What’s in Nary’s Brain?
#ai4k12 #mlvisualization #onlineLearning
What’s in Nary’s Brain? is a web-based visualizer extension for Cognimates, a platform based on Scratch to help children understand AI concepts, to visualize children’s Machine Learning models and help them see how samples are clustered in 3D space.
Date Fall 2019
Toolkits Node.js, Three.js, WebDNN Resnet50, t-SNE algorithm
Platform Cognimates @ MIT Media Lab
So we visualize children’s models …
Upload your samples
Choose images for each category, and feed these images to machines as training samples. For instance, you can have three categories, “butterfly“, “elephant“ and “squirrel“ and upload sample images to each of them.
Try cool features
Switch mode to see how samples from different categories are clustered. Auto rotate to observe your model in 360 degree. Reset t-SNE parameters anytime to see how Nary interprets the model differently.
Open the visualizer
After you train your model with your samples, scroll down to check your model visualization.
Observe the clusters
You can see samples gather together step by step and form clusters. Similar samples are placed near each other. The closer these samples are, the more similar Nary thinks they are.
Explore your model
Follow the instructions to explore your model in 3D space. Scroll to zoom in/out. Drag to change the view. For each of the sample, high dimensional feature date is captured and converted to a x-y-z position.
Debug your model
Category frame mode helps you identify samples that are in the wrong cluster. Hover to check the top predictions Nary has made, and replace samples with new images.

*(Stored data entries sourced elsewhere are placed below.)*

-- pv_equiv track=rewrite | github.com/DaniilAY/Daily-Programmer-solutions | partitions(Challenge 386).py | generatePMList
-- ===== SOURCE A (Python) =====
-- def generatePMList(N):
--     OP = [0]*N
--     OP[0] = 1
--     nextOptions = [1,3]
--     value = 1
--     step = 0
--     optionIndex = 0
--     nextPosition = 0 + nextOptions[optionIndex]
--
--     while nextPosition < N:
--         OP[nextPosition] = value
--
--         if optionIndex == 0:
--             nextOptions[0] += 1
--         elif optionIndex == 1:
--             nextOptions[1] += 2
--
--         step += 1
--
--         if (step+1)%4 == 0 or (step+1)%4 == 2:
--             value *= -1
--
--         optionIndex = int((step%2))
--         nextPosition += nextOptions[optionIndex]
--
--     OP.reverse()
--     return OP
-- ===== SOURCE B (Python) =====
-- def generatePMList(N):
--     OP = [0] * N
--     OP[0] = 1
--     k = 1
--     while True:
--         g1 = k * (3 * k - 1) // 2
--         g2 = k * (3 * k + 1) // 2
--         sign = 1 if k % 2 == 1 else -1
--         if g1 - 1 < N:
--             OP[g1 - 1] = sign
--         if g2 - 1 < N:
--             OP[g2 - 1] = sign
--         if g1 - 1 >= N:
--             break
--         k += 1
--     OP.reverse()
--     return OP
-- ===== Notes on version B (the rewrite author's own statement) =====
-- stated objective: simpler
-- what changed: Replaces A's incremental step/parity/nextOptions state machine by directly writing the closed-form generalized pentagonal positions k(3k-1)//2-1 and k(3k+1)//2-1 with sign by parity of k.
import Mathlib
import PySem

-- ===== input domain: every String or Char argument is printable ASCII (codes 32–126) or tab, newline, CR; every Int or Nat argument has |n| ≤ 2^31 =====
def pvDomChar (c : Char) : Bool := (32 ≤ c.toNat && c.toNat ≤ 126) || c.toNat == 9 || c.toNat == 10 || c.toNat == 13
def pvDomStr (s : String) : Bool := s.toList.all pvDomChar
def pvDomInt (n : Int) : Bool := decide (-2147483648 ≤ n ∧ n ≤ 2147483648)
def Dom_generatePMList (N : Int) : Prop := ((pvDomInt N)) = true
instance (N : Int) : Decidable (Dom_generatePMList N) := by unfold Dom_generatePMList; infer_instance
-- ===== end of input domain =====

-- B replaces A's incremental step/parity state machine by the closed-form generalized
-- pentagonal numbers g1 = k(3k-1)//2, g2 = k(3k+1)//2 with sign by parity of k (objective: simpler).

-- ===== PORT A =====
-- A's while loop; fuel 2*N.toNat+2 bounds the iteration count (nextPosition starts at 1 and
-- strictly increases each iteration), so the fuel-0 branch is never reached on inputs in Pre_.
-- nextOptions = [no0, no1]; optionIndex is always 0 or 1, so nextOptions[optionIndex] is the if below.
def pvLoopA (N : Int) : Nat → List Int → Int → Int → Int → Int → Int → Int → List Int
  | 0, OP, _, _, _, _, _, _ => OP
  | f + 1, OP, value, step, no0, no1, optIdx, nextPos =>
    if nextPos < N then
      let OP := OP.set nextPos.toNat value
      let no0 := if optIdx == 0 then no0 + 1 else no0
      let no1 := if optIdx == 1 then no1 + 2 else no1
      let step := step + 1
      let value := if PySem.Int.mod (step + 1) 4 == 0 || PySem.Int.mod (step + 1) 4 == 2
                   then value * (-1) else value
      let optIdx := PySem.Int.mod step 2
      let nextPos := nextPos + (if optIdx == 0 then no0 else no1)
      pvLoopA N f OP value step no0 no1 optIdx nextPos
    else OP

def generatePMList (N : Int) : List Int :=
  let OP := List.replicate N.toNat 0
  let OP := OP.set 0 1          -- Python raises IndexError when N ≤ 0; excluded by Pre_
  (pvLoopA N (2 * N.toNat + 2) OP 1 0 1 3 0 (0 + 1)).reverse

-- ===== PORT B =====
-- B's while True loop; fuel N.toNat+1 bounds the iteration count (g1(k)-1 ≥ k-1).
def pvLoopB (N : Int) : Nat → List Int → Int → List Int
  | 0, OP, _ => OP
  | f + 1, OP, k =>
    let g1 := PySem.Int.floordiv (k * (3 * k - 1)) 2
    let g2 := PySem.Int.floordiv (k * (3 * k + 1)) 2
    let sign : Int := if PySem.Int.mod k 2 == 1 then 1 else -1
    let OP := if g1 - 1 < N then OP.set (g1 - 1).toNat sign else OP
    let OP := if g2 - 1 < N then OP.set (g2 - 1).toNat sign else OP
    if g1 - 1 ≥ N then OP else pvLoopB N f OP (k + 1)

def generatePMList_alt (N : Int) : List Int :=
  let OP := List.replicate N.toNat 0
  let OP := OP.set 0 1          -- Python raises IndexError when N ≤ 0; excluded by Pre_
  (pvLoopB N (N.toNat + 1) OP 1).reverse

-- ===== PRECONDITION & SPEC =====
-- A (and B alike) raise IndexError on N ≤ 0 (OP[0] = 1 on an empty list); nothing else is excluded.
def Pre_generatePMList (N : Int) : Prop := 1 ≤ N
instance (N : Int) : Decidable (Pre_generatePMList N) := by unfold Pre_generatePMList; infer_instance
def pvWitness_generatePMList : Int := (7)

def Spec_generatePMList (N : Int) (out : List Int) : Prop := out = generatePMList_alt N
instance (N : Int) (out : List Int) : Decidable (Spec_generatePMList N out) := by unfold Spec_generatePMList; infer_instance

-- ===== CLAIM (what is proved, stated in full; the proofs are below) =====
def Claim_equal_generatePMList : Prop := ∀ (N : Int), Dom_generatePMList N → Pre_generatePMList N → Spec_generatePMList N (generatePMList N)

-- ===== LEMMAS AND PROOFS =====

-- Proof-side abbreviations: the two generalized pentagonal write positions and the sign.
def pvP1 (k : Int) : Int := PySem.Int.floordiv (k * (3 * k - 1)) 2 - 1
def pvP2 (k : Int) : Int := PySem.Int.floordiv (k * (3 * k + 1)) 2 - 1
def pvSgn (k : Int) : Int := if PySem.Int.mod k 2 == 1 then 1 else -1

-- The tail of one loopB iteration after the g1-write (the point matching A's even-step state).
def pvTail (N : Int) (f : Nat) (OP : List Int) (k : Int) : List Int :=
  let OP := if pvP2 k < N then OP.set (pvP2 k).toNat (pvSgn k) else OP
  if pvP1 k ≥ N then OP else pvLoopB N f OP (k + 1)

lemma pvFd2 (a c : Int) : PySem.Int.floordiv (a + 2 * c) 2 = PySem.Int.floordiv a 2 + c := by
  rw [PySem.Int.floordiv_eq_ediv_of_pos (by norm_num), PySem.Int.floordiv_eq_ediv_of_pos (by norm_num)]
  omega

lemma pvP2_eq (k : Int) : pvP2 k = pvP1 k + k := by
  have h : k * (3 * k + 1) = k * (3 * k - 1) + 2 * k := by ring
  rw [pvP1, pvP2, h, pvFd2]; ring

lemma pvP1_succ (k : Int) : pvP1 (k + 1) = pvP2 k + (2 * k + 1) := by
  have h : (k + 1) * (3 * (k + 1) - 1) = k * (3 * k + 1) + 2 * (2 * k + 1) := by ring
  rw [pvP1, pvP2, h, pvFd2]; ring

lemma pvSgn_succ (k : Int) : pvSgn k * (-1) = pvSgn (k + 1) := by
  have h2 : (0:Int) < 2 := by norm_num
  simp only [pvSgn, PySem.Int.mod_eq_emod_of_pos h2]
  rcases Int.emod_two_eq k with h | h <;>
    · have h' : (k + 1) % 2 = (k % 2 + 1) % 2 := by omega
      simp [h, h']

lemma pvMod4_even (k : Int) :
    (PySem.Int.mod (2 * k) 4 == 0 || PySem.Int.mod (2 * k) 4 == 2) = true := by
  rw [PySem.Int.mod_eq_emod_of_pos (by norm_num : (0:Int) < 4)]
  have h : (2 * k) % 4 = 0 ∨ (2 * k) % 4 = 2 := by omega
  rcases h with h | h <;> simp [h]

lemma pvMod2_odd (k : Int) : PySem.Int.mod (2 * k - 1) 2 = 1 := by
  rw [PySem.Int.mod_eq_emod_of_pos (by norm_num : (0:Int) < 2)]; omega

lemma pvMod2_even (k : Int) : PySem.Int.mod (2 * k) 2 = 0 := by
  rw [PySem.Int.mod_eq_emod_of_pos (by norm_num : (0:Int) < 2)]; omega

lemma pvTail_vacuous (N : Int) (f : Nat) (k : Int) (OP : List Int)
    (hk : 1 ≤ k) (h : N ≤ pvP1 k) : pvTail N f OP k = OP := by
  have h12 := pvP2_eq k
  rw [pvTail]
  rw [if_neg (by omega : ¬ pvP2 k < N), if_pos (by omega : pvP1 k ≥ N)]

-- Main correspondence: A's loop entered at the even step 2(k-1) (value = pvSgn k,
-- nextOptions = [k, 2k+1], nextPosition = pvP2 k) computes the tail of B's iteration k.
lemma pvAB (N : Int) : ∀ (f : Nat) (k : Int) (OP : List Int), 1 ≤ k → N ≤ pvP1 k + f →
    pvLoopA N (2 * f + 2) OP (pvSgn k) (2 * (k - 1)) k (2 * k + 1) 0 (pvP2 k)
      = pvTail N f OP k := by
  intro f
  induction f with
  | zero =>
    intro k OP hk hN
    have h12 := pvP2_eq k
    rw [show 2 * 0 + 2 = 1 + 1 from rfl, pvLoopA]
    rw [if_neg (by omega : ¬ pvP2 k < N)]
    rw [pvTail_vacuous N 0 k OP hk (by omega)]
  | succ f ih =>
    intro k OP hk hN
    have h12 := pvP2_eq k
    have h1s := pvP1_succ k
    have h2s := pvP2_eq (k + 1)
    by_cases hstop : N ≤ pvP1 k
    · rw [show 2 * (f + 1) + 2 = (2 * f + 3) + 1 from rfl, pvLoopA]
      rw [if_neg (by omega : ¬ pvP2 k < N)]
      rw [pvTail_vacuous N (f + 1) k OP hk hstop]
    · push Not at hstop
      -- B side: one full loopB iteration at k+1, reassociated around its g1-write
      have hBtail : pvTail N (f + 1) OP k
          = pvTail N f ((if pvP1 (k + 1) < N
                then (if pvP2 k < N then OP.set (pvP2 k).toNat (pvSgn k) else OP).set
                      (pvP1 (k + 1)).toNat (pvSgn (k + 1))
                else (if pvP2 k < N then OP.set (pvP2 k).toNat (pvSgn k) else OP))) (k + 1) := by
        rw [pvTail, pvTail]
        rw [if_neg (by omega : ¬ pvP1 k ≥ N), pvLoopB]
        simp only [pvP1, pvP2, pvSgn]
      rw [hBtail]
      -- A side: the even step (write at pvP2 k if in range; sign always flips; move to pvP1 (k+1))
      by_cases hP2 : pvP2 k < N
      · rw [show 2 * (f + 1) + 2 = (2 * f + 3) + 1 from rfl, pvLoopA]
        rw [if_pos hP2]
        simp only [beq_self_eq_true, if_pos, beq_iff_eq]
        rw [if_neg (by norm_num : ¬ (0:Int) = 1)]
        rw [show 2 * (k - 1) + 1 + 1 = 2 * k by ring, if_pos (pvMod4_even k)]
        rw [show 2 * (k - 1) + 1 = 2 * k - 1 by ring, pvMod2_odd k]
        rw [if_neg (by norm_num : ¬ (1:Int) = 0)]
        -- the odd step at position pvP2 k + (2k+1) = pvP1 (k+1)
        rw [show (2 * f + 3) = (2 * f + 2) + 1 from rfl, pvLoopA]
        by_cases hP1s : pvP1 (k + 1) < N
        · rw [if_pos (by omega : pvP2 k + (2 * k + 1) < N)]
          simp only [beq_iff_eq, if_true]
          rw [if_neg (by norm_num : ¬ (1:Int) = 0)]
          rw [show 2 * k - 1 + 1 + 1 = 2 * k + 1 by ring, if_neg (by
            rw [PySem.Int.mod_eq_emod_of_pos (by norm_num : (0:Int) < 4)]
            intro h
            rcases Bool.or_eq_true_iff.mp h with h | h <;> rw [beq_iff_eq] at h <;> omega)]
          rw [show 2 * k - 1 + 1 = 2 * k by ring, pvMod2_even k, if_pos (rfl : (0:Int) = 0)]
          rw [if_pos hP1s, if_pos hP2]
          rw [show pvP2 k + (2 * k + 1) = pvP1 (k + 1) by omega]
          rw [show pvP1 (k + 1) + (k + 1) = pvP2 (k + 1) by omega]
          rw [pvSgn_succ k]
          rw [show (2 : Int) * k = 2 * ((k + 1) - 1) by ring]
          rw [show (2 : Int) * (k + 1 - 1) + 1 + 2 = 2 * (k + 1) + 1 by ring]
          exact ih (k + 1) _ (by omega) (by omega)
        · rw [if_neg (by omega : ¬ pvP2 k + (2 * k + 1) < N)]
          rw [if_neg hP1s, if_pos hP2]
          rw [pvTail_vacuous N f (k + 1) _ (by omega) (by omega)]
      · rw [show 2 * (f + 1) + 2 = (2 * f + 3) + 1 from rfl, pvLoopA]
        rw [if_neg hP2]
        rw [if_neg hP2, if_neg (by omega : ¬ pvP1 (k + 1) < N)]
        rw [pvTail_vacuous N f (k + 1) OP (by omega) (by omega)]

-- ===== VERDICT (by name: the statement is the Claim_ definition above) =====
theorem generatePMList_spec : Claim_equal_generatePMList := by
  intro N hdom hpre
  unfold Pre_generatePMList at hpre
  unfold Spec_generatePMList generatePMList generatePMList_alt
  have hNt : (N.toNat : Int) = N := Int.toNat_of_nonneg (by omega)
  have hP11 : pvP1 1 = 0 := by decide
  have hA := pvAB N N.toNat 1 ((List.replicate N.toNat (0:Int)).set 0 1) (by norm_num)
    (by rw [hP11]; omega)
  have hs1 : pvSgn 1 = 1 := by decide
  have hp21 : pvP2 1 = 0 + 1 := by decide
  rw [hs1, hp21] at hA
  norm_num at hA ⊢
  rw [hA]
  -- B side: unfold the first loopB iteration; its g1-write rewrites index 0 with the same 1
  rw [pvLoopB]
  rw [show PySem.Int.floordiv (1 * (3 * 1 - 1)) 2 - 1 = pvP1 1 from rfl]
  rw [show PySem.Int.floordiv (1 * (3 * 1 + 1)) 2 - 1 = pvP2 1 from rfl]
  rw [hP11]
  rw [if_pos (by omega : (0:Int) < N)]
  rw [show ((0:Int)).toNat = 0 from rfl, List.set_set]
  rw [show (if PySem.Int.mod 1 2 == 1 then (1:Int) else -1) = 1 from by decide]
  rw [if_neg (by omega : ¬ (0:Int) ≥ N)]
  -- now match pvTail with the loopB tail
  rw [pvTail, hp21, hs1, hP11]
  rw [if_neg (by omega : ¬ (0:Int) ≥ N)]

What’s in Nary’s Brain will be deployed at Cognimates vision training module soon …
Research & Approach
Prototype it.
Create an openFrameworks-based prototype for the visualizer, and test dimensionality reduction algorithms, image feature extraction models and user interface design.
Encode it.
Fetch uses’ uploaded images data and convert the images to base64 data for feature extraction. The visualizer is attached to each query of the user and receives data from the vision training module.
Vectorize it.
Use WebDNN Resnet50 Image to extract features and vectorize the images. The result of each image will be a 1000-dimension vector. The visualizer will send request to WebDNN and get the output of the pre-trained Keras model.
Reduce it.
Use t-SNE algorithm to convert the high-dimensional vector representations of the images to 3 dimensions. Compared to PCA, t-SNE performances better in image processing tasks.
Visualize it.
Use Three.js to position each sample into the 3D space with billboarding techniques. Add features including frame modes for cluster recognition, t-SNE parameters adjustment for debug and label hovers for predictions comparison.